* _Records for this exercise_:
-- pv_equiv track=rewrite | github.com/kranthy09/engineering-excellence | solutions/queue/generate_numbers_with_given_digits.py | generate_n_numbers_of_5_6_digits
-- ===== SOURCE A (Python) =====
-- from collections import deque
--
-- def generate_n_numbers_of_5_6_digits(n):
--     """
--     Use a queue to store the 5, 6 digits as strings,
--     in order to represent long 'n' digits of number.
--
--     TC:
--     AS:
--     """
--     res = []
--     q = deque()  # init deque
--
--     # push 5, 6
--     q.append("5")
--     q.append("6")
--
--     # for number, formed by adding 5, 6
--     for i in range(n):
--         curr = q.popleft()
--         res.append(curr)
--         q.append(curr + "5")
--         q.append(curr + "6")
--     return res
-- ===== SOURCE B (Python) =====
-- def generate_n_numbers_of_5_6_digits(n):
--     # Closed-form per index: the i-th BFS string is the bijective base-2
--     # representation of i+1 with digit values 0 -> '5', 1 -> '6'.
--     res = []
--     for i in range(n):
--         m = i + 1
--         digits = []
--         while m > 0:
--             m -= 1
--             digits.append('5' if m % 2 == 0 else '6')
--             m //= 2
--         res.append(''.join(reversed(digits)))
--     return res
-- ===== Notes on version B (the rewrite author's own statement) =====
-- stated objective: alternative
-- what changed: Replaces the BFS deque (pop front, push curr+'5'/curr+'6') with an independent per-index closed form: the i-th string is the bijective base-2 representation of i+1 with digits 0->'5', 1->'6', so no queue or parent-string reuse is needed and each element costs O(log i) extra memory instead of an O(n) queue.
import Mathlib
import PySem

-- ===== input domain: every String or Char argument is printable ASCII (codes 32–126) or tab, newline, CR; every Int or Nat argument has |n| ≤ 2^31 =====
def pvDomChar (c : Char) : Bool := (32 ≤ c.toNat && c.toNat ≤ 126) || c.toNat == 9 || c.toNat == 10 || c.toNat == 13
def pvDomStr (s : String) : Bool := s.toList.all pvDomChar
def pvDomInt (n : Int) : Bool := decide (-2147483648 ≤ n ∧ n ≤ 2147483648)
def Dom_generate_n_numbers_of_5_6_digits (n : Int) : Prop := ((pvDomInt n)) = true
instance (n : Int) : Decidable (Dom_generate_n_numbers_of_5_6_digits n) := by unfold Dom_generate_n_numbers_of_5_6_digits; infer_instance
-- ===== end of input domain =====

-- B replaces A's BFS deque with an independent per-index closed form (bijective
-- base-2 of i+1 with digits '5'/'6'); equivalence of return values is proved below.

-- ===== PORT A =====
-- one loop iteration: curr = q.popleft(); res.append(curr); q.append(curr+"5"); q.append(curr+"6")
-- (the [] branch is unreachable: the queue always holds ≥ 2 strings)
def stepA (st : List String × List String) : List String × List String :=
  match st with
  | (res, curr :: q) => (res ++ [curr], q ++ [curr ++ "5", curr ++ "6"])
  | (res, []) => (res, [])

def generate_n_numbers_of_5_6_digits (n : Int) : List String :=
  ((PySem.List.pyRange 0 n 1).foldl (fun st _i => stepA st) ([], ["5", "6"])).1

-- ===== PORT B =====
-- the inner 'while m > 0: m -= 1; digits.append(…); m //= 2' loop, digits built head-first
def bDigits : Nat → List Char
  | 0 => []
  | m + 1 => (if m % 2 = 0 then '5' else '6') :: bDigits (m / 2)
decreasing_by exact Nat.lt_succ_of_le (Nat.div_le_self m 2)

def generate_n_numbers_of_5_6_digits_alt (n : Int) : List String :=
  (PySem.List.pyRange 0 n 1).foldl
    (fun res i => res ++ [String.ofList (bDigits (i + 1).toNat).reverse]) []

-- ===== PRECONDITION & SPEC =====
def Spec_generate_n_numbers_of_5_6_digits (n : Int) (out : List String) : Prop := out = generate_n_numbers_of_5_6_digits_alt n
instance (n : Int) (out : List String) : Decidable (Spec_generate_n_numbers_of_5_6_digits n out) := by unfold Spec_generate_n_numbers_of_5_6_digits; infer_instance

-- ===== CLAIM (what is proved, stated in full; the proofs are below) =====
def Claim_equal_generate_n_numbers_of_5_6_digits : Prop := ∀ (n : Int), Dom_generate_n_numbers_of_5_6_digits n → Spec_generate_n_numbers_of_5_6_digits n (generate_n_numbers_of_5_6_digits n)

-- ===== LEMMAS AND PROOFS =====

-- the BFS string with 1-based index m (bijective base-2 of m over '5','6')
def bfsStr (m : Nat) : String := String.ofList (bDigits m).reverse

theorem bDigits_odd (q : Nat) : bDigits (2 * q + 1) = '5' :: bDigits q := by
  rw [bDigits]
  simp [Nat.mul_mod_right]

theorem bDigits_even (q : Nat) : bDigits (2 * q + 2) = '6' :: bDigits q := by
  rw [bDigits]
  have h1 : (2 * q + 1) % 2 = 1 := by omega
  have h2 : (2 * q + 1) / 2 = q := by omega
  simp [h1, h2]

theorem bfsStr_odd (q : Nat) : bfsStr (2 * q + 1) = bfsStr q ++ "5" := by
  simp [bfsStr, bDigits_odd]
theorem bfsStr_even (q : Nat) : bfsStr (2 * q + 2) = bfsStr q ++ "6" := by
  simp [bfsStr, bDigits_even]

-- A's loop state after k iterations: res holds strings 1..k, the queue holds k+1..2k+2
theorem stepA_iter (k : Nat) :
    Nat.iterate stepA k ([], ["5", "6"]) =
      ((List.range' 1 k).map bfsStr, (List.range' (k + 1) (k + 2)).map bfsStr) := by
  induction k with
  | zero =>
      simp [List.range']
      constructor <;> (apply String.ext; simp [bfsStr, bDigits])
  | succ k ih =>
      rw [Function.iterate_succ_apply', ih]
      have hq : List.range' (k + 1) (k + 2) = (k + 1) :: List.range' (k + 2) (k + 1) := by
        rw [List.range'_succ]
      rw [hq]
      simp only [List.map_cons, stepA]
      refine Prod.ext ?_ ?_
      · have h1 : List.range' 1 (k + 1) = List.range' 1 k ++ [k + 1] := by
          rw [List.range'_concat]; congr 1; simp [Nat.add_comm]
        rw [h1, List.map_append, List.map_singleton]
      · have h2 : List.range' (k + 2) (k + 3) =
            List.range' (k + 2) (k + 1) ++ [2 * k + 3, 2 * k + 4] := by
          rw [show k + 3 = (k + 2) + 1 from rfl, List.range'_concat]
          rw [show k + 2 = (k + 1) + 1 from rfl, List.range'_concat]
          simp; omega
        rw [h2]
        simp only [List.map_append, List.map_cons, List.map_nil, List.append_cancel_left_eq]
        rw [show 2 * k + 3 = 2 * (k + 1) + 1 from rfl, bfsStr_odd,
            show 2 * k + 4 = 2 * (k + 1) + 2 from rfl, bfsStr_even]

-- a fold that ignores the elements is an iterate of the step
theorem foldl_const {α β : Type} (f : β → β) (l : List α) (b : β) :
    l.foldl (fun st _ => f st) b = Nat.iterate f l.length b := by
  induction l generalizing b with
  | nil => rfl
  | cons x xs ih => simp [List.foldl_cons, ih, Function.iterate_succ_apply]

theorem A_eq (n : Int) :
    generate_n_numbers_of_5_6_digits n = (List.range' 1 n.toNat).map bfsStr := by
  unfold generate_n_numbers_of_5_6_digits
  rw [foldl_const, PySem.List.length_pyRange_one]
  simp [stepA_iter]

theorem B_eq (n : Int) :
    generate_n_numbers_of_5_6_digits_alt n = (List.range' 1 n.toNat).map bfsStr := by
  unfold generate_n_numbers_of_5_6_digits_alt
  rw [PySem.List.pyRange_one, List.foldl_map,
      PySem.List.foldl_append_singleton_eq_map]
  simp only [Int.sub_zero, List.nil_append]
  rw [List.range'_eq_map_range]
  rw [List.map_map]
  apply List.map_congr_left
  intro a _
  have h : (0 + (a : Int) + 1).toNat = a + 1 := by omega
  simp only [Function.comp_apply, bfsStr, h]
  rw [Nat.add_comm 1 a]

-- ===== VERDICT (by name: the statement is the Claim_ definition above) =====
theorem generate_n_numbers_of_5_6_digits_spec : Claim_equal_generate_n_numbers_of_5_6_digits := by
  intro n _
  unfold Spec_generate_n_numbers_of_5_6_digits
  rw [A_eq, B_eq]
-- ===== CLAIM (what is proved, stated in full; the proofs are below) =====
def Claim_equal_enigma_keyword_encrypt : Prop := ∀ (text : String) (keyword : String) (swaps : Option (List (String × String))), Dom_enigma_keyword_encrypt text keyword swaps → Pre_enigma_keyword_encrypt text keyword swaps → Spec_enigma_keyword_encrypt text keyword swaps (enigma_keyword_encrypt text keyword swaps)

-- ===== LEMMAS AND PROOFS =====

-- the two plugboard-step folds share this insert-pair shape
theorem pv_getD_insert2 (d : PySem.Dict String (List Char)) (p : String × String) (s : String) (dflt : List Char) :
    ((d.insert p.1 p.2.toList).insert p.2 p.1.toList).getD s dflt
      = if s = p.2 then p.1.toList else if s = p.1 then p.2.toList else d.getD s dflt := by
  rw [PySem.Dict.getD_insert, PySem.Dict.getD_insert]

-- a start dict that is neutral at s can be dropped from the swap fold
theorem pv_getD_fold (sw : List (String × String)) (d : PySem.Dict String (List Char)) (s : String) (dflt : List Char)
    (h : d.getD s dflt = dflt) :
    (sw.foldl (fun d p => (d.insert p.1 p.2.toList).insert p.2 p.1.toList) d).getD s dflt
      = (sw.foldl (fun d p => (d.insert p.1 p.2.toList).insert p.2 p.1.toList) PySem.Dict.empty).getD s dflt := by
  induction sw using List.reverseRecOn with
  | nil => simpa [PySem.Dict.getD_empty] using h
  | append_singleton l p ih =>
    simp only [List.foldl_append, List.foldl_cons, List.foldl_nil, pv_getD_insert2]
    split_ifs <;> first | rfl | exact ih

-- A's identity initialisation is neutral at every single-character key
theorem pv_getD_id (l : List Char) (x : Char) :
    (l.foldl (fun d c => d.insert (String.ofList [c]) [c]) PySem.Dict.empty).getD (String.ofList [x]) [x] = [x] := by
  induction l using List.reverseRecOn with
  | nil => simp [PySem.Dict.getD_empty]
  | append_singleton l c ih =>
    simp only [List.foldl_append, List.foldl_cons, List.foldl_nil]
    rw [PySem.Dict.getD_insert]
    split_ifs with h
    · have hx : [x] = [c] := String.ofList_injective h
      simp [hx]
    · exact ih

* _Brief_:
Please repeat the lines above exactly, beginning with the line that contains "-- a start dict" and ending with the final one.

* _Solution to this task_:
-- a start dict that is neutral at s can be dropped from the swap fold
theorem pv_getD_fold (sw : List (String × String)) (d : PySem.Dict String (List Char)) (s : String) (dflt : List Char)
    (h : d.getD s dflt = dflt) :
    (sw.foldl (fun d p => (d.insert p.1 p.2.toList).insert p.2 p.1.toList) d).getD s dflt
      = (sw.foldl (fun d p => (d.insert p.1 p.2.toList).insert p.2 p.1.toList) PySem.Dict.empty).getD s dflt := by
  induction sw using List.reverseRecOn with
  | nil => simpa [PySem.Dict.getD_empty] using h
  | append_singleton l p ih =>
    simp only [List.foldl_append, List.foldl_cons, List.foldl_nil, pv_getD_insert2]
    split_ifs <;> first | rfl | exact ih

-- A's identity initialisation is neutral at every single-character key
theorem pv_getD_id (l : List Char) (x : Char) :
    (l.foldl (fun d c => d.insert (String.ofList [c]) [c]) PySem.Dict.empty).getD (String.ofList [x]) [x] = [x] := by
  induction l using List.reverseRecOn with
  | nil => simp [PySem.Dict.getD_empty]
  | append_singleton l c ih =>
    simp only [List.foldl_append, List.foldl_cons, List.foldl_nil]
    rw [PySem.Dict.getD_insert]
    split_ifs with h
    · have hx : [x] = [c] := String.ofList_injective h
      simp [hx]
    · exact ih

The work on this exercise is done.